Multi-core support

Beginning with the Raspberry Pi 2, four cores are provided by a Cortex-A CPU. Circle distinguishes between the primary core 0 and the secondary cores 1 to 3 in a way, that all system operations including interrupt handling are running on the primary core 0. The secondary cores are free to be used by the application. This allows to implement time-critical or time-consuming operations on the secondary cores, without being disturbed by interrupts or other system functions. The optional scheduler and all tasks are running on core 0 too (see Multitasking).

Circle supports multi-core applications by handling the start-up of the secondary cores with the class CMultiCoreSupport, with the synchronization class CSpinLock and with Memory barriers.

The system option ARM_ALLOW_MULTI_CORE has to be defined to use multi-core support with the class CMultiCoreSupport. For performance reasons this system option should not be defined for single core applications.

Further information on using the multi-core support is available in the file doc/multicore.txt.

The sample programs 17-fractal and 26-cpustress can be build with multi-core support. A more complex multi-core example is the project MiniSynth Pi.

CMultiCoreSupport

#include <circle/multicore.h>
class CMultiCoreSupport

If you want to use the secondary CPU cores in your application, you have to define a user class, which is derived from the class CMultiCoreSupport.

CMultiCoreSupport::CMultiCoreSupport(CMemorySystem *pMemorySystem)

Creates the instance of CMultiCoreSupport. Must be invoked in the first place of the initializer list of the defined user class. The parameter pMemorySystem must be set to CMemorySystem::Get(), which can be included from <circle/memory.h>.

boolean CMultiCoreSupport::Initialize(void)

Initializes the multi-core support and starts the secondary cores. It is important, that this method is called, when the other system initialization is already done. Normally it is invoked at the last method in CKernel::Run().

virtual void CMultiCoreSupport::Run(unsigned nCore) = 0

Overload this virtual method to define the entry for the secondary cores (1 to 3) into your application. It is invoked three times (once on each secondary core) with nCore being the number of the executing CPU core (1, 2 or 3).

Important

When a secondary core returns from Run(), the CPU core is automatically halted and will sleep. For unused cores you can simply return from this method.

Note

This method is not executed from the primary CPU core 0 by default. If you want to handle all CPU cores at the same place, you have to explicitly call the Run() method of your user defined multi-core class from CKernel::Run() with the parameter 0.

static unsigned CMultiCoreSupport::ThisCore(void)

Returns the number of the CPU core (0, 1, 2 or 3), which called this method.

static void CMultiCoreSupport::HaltAll(void)

In a multi-core environment this method halts all CPU cores. The current execution will be interrupted using an Inter-Processor Interrupt (IPI) and each core calls the halt() function in turn.

static void CMultiCoreSupport::SendIPI(unsigned nCore, unsigned nIPI)

Sends an Inter-Processor Interrupt (IPI) with the number nIPI to the core nCore (0, 1, 2 or 3). If this technique is used for application purposes, nIPI can have a user defined value from IPI_USER to IPI_MAX.
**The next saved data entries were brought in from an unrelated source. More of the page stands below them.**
-- pv_equiv track=rewrite | github.com/niklasw/toolbox | python/programs/square-spiral.py | walk_dir
-- ===== SOURCE A (Python) =====
-- def walk_dir(n, axis: int = 0):
--     """Returns list of tuples, (direction, n_steps).
--     direction tells if the step size should be -1, 0 or 1 along the axis
--     defined by the axis attribute (0 or 1 for x or y respectively).
--     n_steps tells how many steps to taken."""
--     sign = 1
--     steps = 0
--     for i in range(n):
--         d = ((i + axis) % 2) * sign
--         if i % 2 == 0:
--             sign *= -1
--             steps += 1
--         yield (d, steps)
-- ===== SOURCE B (Python) =====
-- def walk_dir(n, axis: int = 0):
--     """Same tuples as A, but each computed as a closed form of the index:
--     no running sign/steps state."""
--     for i in range(n):
--         sign = -1 if ((i + 1) // 2) % 2 == 1 else 1
--         yield (((i + axis) % 2) * sign, i // 2 + 1)
-- ===== Notes on version B (the rewrite author's own statement) =====
-- stated objective: alternative
-- what changed: Replaces the stateful loop threading a running sign and step counter with a stateless closed form of the index i: steps is i//2 + 1 and the sign flips on the parity of (i+1)//2, so each yielded tuple is computed independently of the previous ones.
import Mathlib
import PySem

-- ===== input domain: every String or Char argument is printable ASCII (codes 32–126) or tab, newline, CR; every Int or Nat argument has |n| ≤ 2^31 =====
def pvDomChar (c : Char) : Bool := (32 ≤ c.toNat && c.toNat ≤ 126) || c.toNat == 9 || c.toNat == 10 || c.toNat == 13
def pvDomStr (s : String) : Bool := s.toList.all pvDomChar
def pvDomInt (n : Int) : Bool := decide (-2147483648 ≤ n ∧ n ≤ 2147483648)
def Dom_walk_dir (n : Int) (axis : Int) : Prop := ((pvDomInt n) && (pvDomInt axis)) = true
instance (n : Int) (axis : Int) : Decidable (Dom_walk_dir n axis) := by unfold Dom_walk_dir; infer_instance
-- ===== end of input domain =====

-- B replaces A's running sign/steps state with a stateless closed form of the loop index
-- (steps = i//2 + 1, sign = (-1)^((i+1)//2)); alternative decomposition, same O(n) cost.
-- A is a Python generator; both ports return the list of yielded tuples.


-- ===== PORT A =====
-- the generator's loop: state (sign, steps) threaded through the iteration,
-- d read before the even-index flip, exactly as in the Python
def walkA_loop (axis : Int) : List Int → Int → Int → List (Int × Int)
  | [], _, _ => []
  | i :: rest, sign, steps =>
    let d := PySem.Int.mod (i + axis) 2 * sign
    if PySem.Int.mod i 2 = 0 then
      (d, steps + 1) :: walkA_loop axis rest (sign * -1) (steps + 1)
    else
      (d, steps) :: walkA_loop axis rest sign steps

def walk_dir (n : Int) (axis : Int) : List (Int × Int) :=
  walkA_loop axis (PySem.List.pyRange 0 n 1) 1 0

-- ===== PORT B =====
def walk_dir_alt (n : Int) (axis : Int) : List (Int × Int) :=
  (PySem.List.pyRange 0 n 1).map (fun i =>
    (PySem.Int.mod (i + axis) 2 *
       (if PySem.Int.mod (PySem.Int.floordiv (i + 1) 2) 2 = 1 then -1 else 1),
     PySem.Int.floordiv i 2 + 1))

-- ===== PRECONDITION & SPEC =====
def Spec_walk_dir (n : Int) (axis : Int) (out : List (Int × Int)) : Prop := out = walk_dir_alt n axis
instance (n : Int) (axis : Int) (out : List (Int × Int)) : Decidable (Spec_walk_dir n axis out) := by unfold Spec_walk_dir; infer_instance

-- ===== CLAIM (what is proved, stated in full; the proofs are below) =====
def Claim_equal_walk_dir : Prop := ∀ (n : Int) (axis : Int), Dom_walk_dir n axis → Spec_walk_dir n axis (walk_dir n axis)

-- ===== LEMMAS AND PROOFS =====

-- loop invariant: entering iteration i = m, sign = (-1)^((m+1)/2) and steps = (m+1)/2
theorem walkA_loop_eq (axis : Int) (k : Nat) : ∀ (m : Nat),
    walkA_loop axis ((List.range' m k).map (fun j : Nat => (j : Int)))
      (if ((m + 1) / 2) % 2 = 1 then -1 else 1) (((m + 1) / 2 : Nat) : Int)
    = ((List.range' m k).map (fun j : Nat => (j : Int))).map (fun i =>
        (PySem.Int.mod (i + axis) 2 *
           (if PySem.Int.mod (PySem.Int.floordiv (i + 1) 2) 2 = 1 then -1 else 1),
         PySem.Int.floordiv i 2 + 1)) := by
  induction k with
  | zero => intro m; simp [List.range'_zero, List.map_nil, walkA_loop]
  | succ k ih =>
    intro m
    rw [List.range'_succ]
    simp only [List.map_cons, walkA_loop]
    have hfd : PySem.Int.floordiv ((m : Int) + 1) 2 = (((m + 1) / 2 : Nat) : Int) := by
      exact_mod_cast PySem.Int.floordiv_natCast (m + 1) 2
    have hfd2 : PySem.Int.floordiv (m : Int) 2 = ((m / 2 : Nat) : Int) := by
      exact_mod_cast PySem.Int.floordiv_natCast m 2
    have hmod : PySem.Int.mod (m : Int) 2 = ((m % 2 : Nat) : Int) := by
      exact_mod_cast PySem.Int.mod_natCast m 2
    have hmod2 : PySem.Int.mod (((m + 1) / 2 : Nat) : Int) 2 = ((((m + 1) / 2) % 2 : Nat) : Int) := by
      exact_mod_cast PySem.Int.mod_natCast ((m + 1) / 2) 2
    have hcond : (((((m + 1) / 2) % 2 : Nat) : Int) = 1) ↔ (((m + 1) / 2) % 2 = 1) := by
      constructor <;> intro h <;> exact_mod_cast h
    by_cases hm : m % 2 = 0
    · have h0 : PySem.Int.mod (m : Int) 2 = 0 := by rw [hmod, hm]; rfl
      rw [if_pos h0, hfd, hfd2, hmod2]
      have hsign : (if ((m + 1) / 2) % 2 = 1 then (-1 : Int) else 1) * -1
          = (if ((m + 1 + 1) / 2) % 2 = 1 then (-1 : Int) else 1) := by
        have h1 : (m + 1 + 1) / 2 = (m + 1) / 2 + 1 := by omega
        rw [h1]
        by_cases h : ((m + 1) / 2) % 2 = 1
        · rw [if_pos h, if_neg (by omega)]; ring
        · rw [if_neg h, if_pos (by omega)]; ring
      have hnext : (((m + 1) / 2 : Nat) : Int) + 1 = (((m + 1 + 1) / 2 : Nat) : Int) := by
        have h1 : (m + 1 + 1) / 2 = (m + 1) / 2 + 1 := by omega
        rw [h1]; push_cast; ring
      congr 1
      · have h12 : (m + 1) / 2 = m / 2 := by omega
        have hsteps : (((m + 1) / 2 : Nat) : Int) + 1 = ((m / 2 : Nat) : Int) + 1 := by rw [h12]
        by_cases hc : ((m + 1) / 2) % 2 = 1
        · rw [if_pos hc, if_pos (hcond.mpr hc), hsteps]
        · rw [if_neg hc, if_neg (fun h => hc (hcond.mp h)), hsteps]
      · rw [hsign, hnext]; exact ih (m + 1)
    · have hm1 : m % 2 = 1 := by omega
      have h1 : PySem.Int.mod (m : Int) 2 ≠ 0 := by rw [hmod, hm1]; decide
      rw [if_neg h1, hfd, hfd2, hmod2]
      congr 1
      · have h12 : (m + 1) / 2 = m / 2 + 1 := by omega
        have hsteps : (((m + 1) / 2 : Nat) : Int) = ((m / 2 : Nat) : Int) + 1 := by
          rw [h12]; push_cast; ring
        by_cases hc : ((m + 1) / 2) % 2 = 1
        · rw [if_pos hc, if_pos (hcond.mpr hc), hsteps]
        · rw [if_neg hc, if_neg (fun h => hc (hcond.mp h)), hsteps]
      · have hs : (m + 1 + 1) / 2 = (m + 1) / 2 := by omega
        have h := ih (m + 1)
        rw [hs] at h
        exact h

-- ===== VERDICT (by name: the statement is the Claim_ definition above) =====
theorem walk_dir_spec : Claim_equal_walk_dir := by
  intro n axis _
  unfold Spec_walk_dir walk_dir walk_dir_alt
  rw [PySem.List.pyRange_one]
  simp only [Int.sub_zero]
  have hl : (List.range n.toNat).map (fun k : Nat => (0 : Int) + (k : Int))
      = (List.range' 0 n.toNat).map (fun j : Nat => (j : Int)) := by
    simp [List.range_eq_range']
  rw [hl]
  exact walkA_loop_eq axis n.toNat 0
virtual void CMultiCoreSupport::IPIHandler(unsigned nCore, unsigned nIPI)

Overload this virtual method to receive Inter-Processor Interrupts (IPI) from other CPU cores. nCore is the number of the CPU core, which received the IPI and which is executing IPIHandler(). nIPI is the IPI number specified in the call to CMultiCoreSupport::SendIPI().

Important

Be sure to pass calls to this method further to CMultiCoreSupport::IPIHandler() with the same parameters, if nIPI < IPI_USER. Otherwise the CMultiCoreSupport::HaltAll() method will not work, which is also invoked on a system panic condition (abort exception, assertion failed).